Assigned task:
Each line from the start of the data below through the one containing "# Contact tools" must be reproduced exactly.

(Extracted data Opens)

-- pv_equiv track=rewrite | github.com/mleitnercom/ews-mcp | src/openapi_adapter.py | _get_tool_category
-- ===== SOURCE A (Python) =====
-- def _get_tool_category(tool_name: str) -> str:
--     """Determine tool category from tool name.
--
--     Args:
--         tool_name: Name of the tool
--
--     Returns:
--         Category name for grouping in OpenAPI docs
--     """
--     # Email tools
--     if any(x in tool_name for x in ["email", "send", "read", "search_emails", "move_email", "delete_email", "update_email", "copy_email", "get_email_details"]):
--         return "Email"
--     # Calendar tools
--     elif any(x in tool_name for x in ["appointment", "calendar", "meeting", "availability", "respond_to_meeting", "find_meeting_times"]):
--         return "Calendar"
--     # Contact tools
--     elif any(x in tool_name for x in ["contact", "person", "resolve_names", "search_contacts", "get_contacts"]):
--         return "Contacts"
--     # Task tools
--     elif any(x in tool_name for x in ["task", "complete"]):
--         return "Tasks"
--     # Attachment tools
--     elif any(x in tool_name for x in ["attachment", "download", "upload", "read_attachment"]):
--         return "Attachments"
--     # Search tools
--     elif any(x in tool_name for x in ["advanced_search", "conversation", "full_text"]):
--         return "Search"
--     # Folder tools
--     elif any(x in tool_name for x in ["folder", "rename", "move_folder", "list_folders"]):
--         return "Folders"
--     # Out-of-Office tools
--     elif any(x in tool_name for x in ["oof", "out_of_office"]):
--         return "Out-of-Office"
--     return "Other"
-- ===== SOURCE B (Python) =====
-- # B: instead of running a substring search for every keyword, enumerate the
-- # substrings of tool_name (lengths 1..18, the longest keyword) once and look
-- # each up in a precomputed keyword -> priority hash map, keeping the smallest
-- # priority seen; the answer is the category of that priority.
-- _CATEGORIES = ["Email", "Calendar", "Contacts", "Tasks", "Attachments",
--                "Search", "Folders", "Out-of-Office"]
--
-- _KEYWORD_PRIORITY = {
--     "email": 0, "send": 0, "read": 0, "search_emails": 0, "move_email": 0,
--     "delete_email": 0, "update_email": 0, "copy_email": 0, "get_email_details": 0,
--     "appointment": 1, "calendar": 1, "meeting": 1, "availability": 1,
--     "respond_to_meeting": 1, "find_meeting_times": 1,
--     "contact": 2, "person": 2, "resolve_names": 2, "search_contacts": 2, "get_contacts": 2,
--     "task": 3, "complete": 3,
--     "attachment": 4, "download": 4, "upload": 4, "read_attachment": 4,
--     "advanced_search": 5, "conversation": 5, "full_text": 5,
--     "folder": 6, "rename": 6, "move_folder": 6, "list_folders": 6,
--     "oof": 7, "out_of_office": 7,
-- }
--
-- _MAX_KEYWORD_LEN = 18  # len("respond_to_meeting")
--
--
-- def _get_tool_category(tool_name: str) -> str:
--     n = len(tool_name)
--     best = 8
--     for i in range(n):
--         for l in range(1, min(_MAX_KEYWORD_LEN, n - i) + 1):
--             p = _KEYWORD_PRIORITY.get(tool_name[i:i + l])
--             if p is not None and p < best:
--                 best = p
--     if best < 8:
--         return _CATEGORIES[best]
--     return "Other"
-- ===== Notes on version B (the rewrite author's own statement) =====
-- stated objective: alternative
-- what changed: B inverts the search direction: instead of running a substring scan over tool_name for each of the 35 keywords (A's if/elif chain), it enumerates the substrings of tool_name of length 1..18 once and looks each up in a precomputed keyword-to-priority hash map, returning the category of the minimum priority found (8 = Other).
import Mathlib
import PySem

(Extracted data Closes)

Answer:
-- pv_equiv track=rewrite | github.com/mleitnercom/ews-mcp | src/openapi_adapter.py | _get_tool_category
-- ===== SOURCE A (Python) =====
-- def _get_tool_category(tool_name: str) -> str:
--     """Determine tool category from tool name.
--
--     Args:
--         tool_name: Name of the tool
--
--     Returns:
--         Category name for grouping in OpenAPI docs
--     """
--     # Email tools
--     if any(x in tool_name for x in ["email", "send", "read", "search_emails", "move_email", "delete_email", "update_email", "copy_email", "get_email_details"]):
--         return "Email"
--     # Calendar tools
--     elif any(x in tool_name for x in ["appointment", "calendar", "meeting", "availability", "respond_to_meeting", "find_meeting_times"]):
--         return "Calendar"
--     # Contact tools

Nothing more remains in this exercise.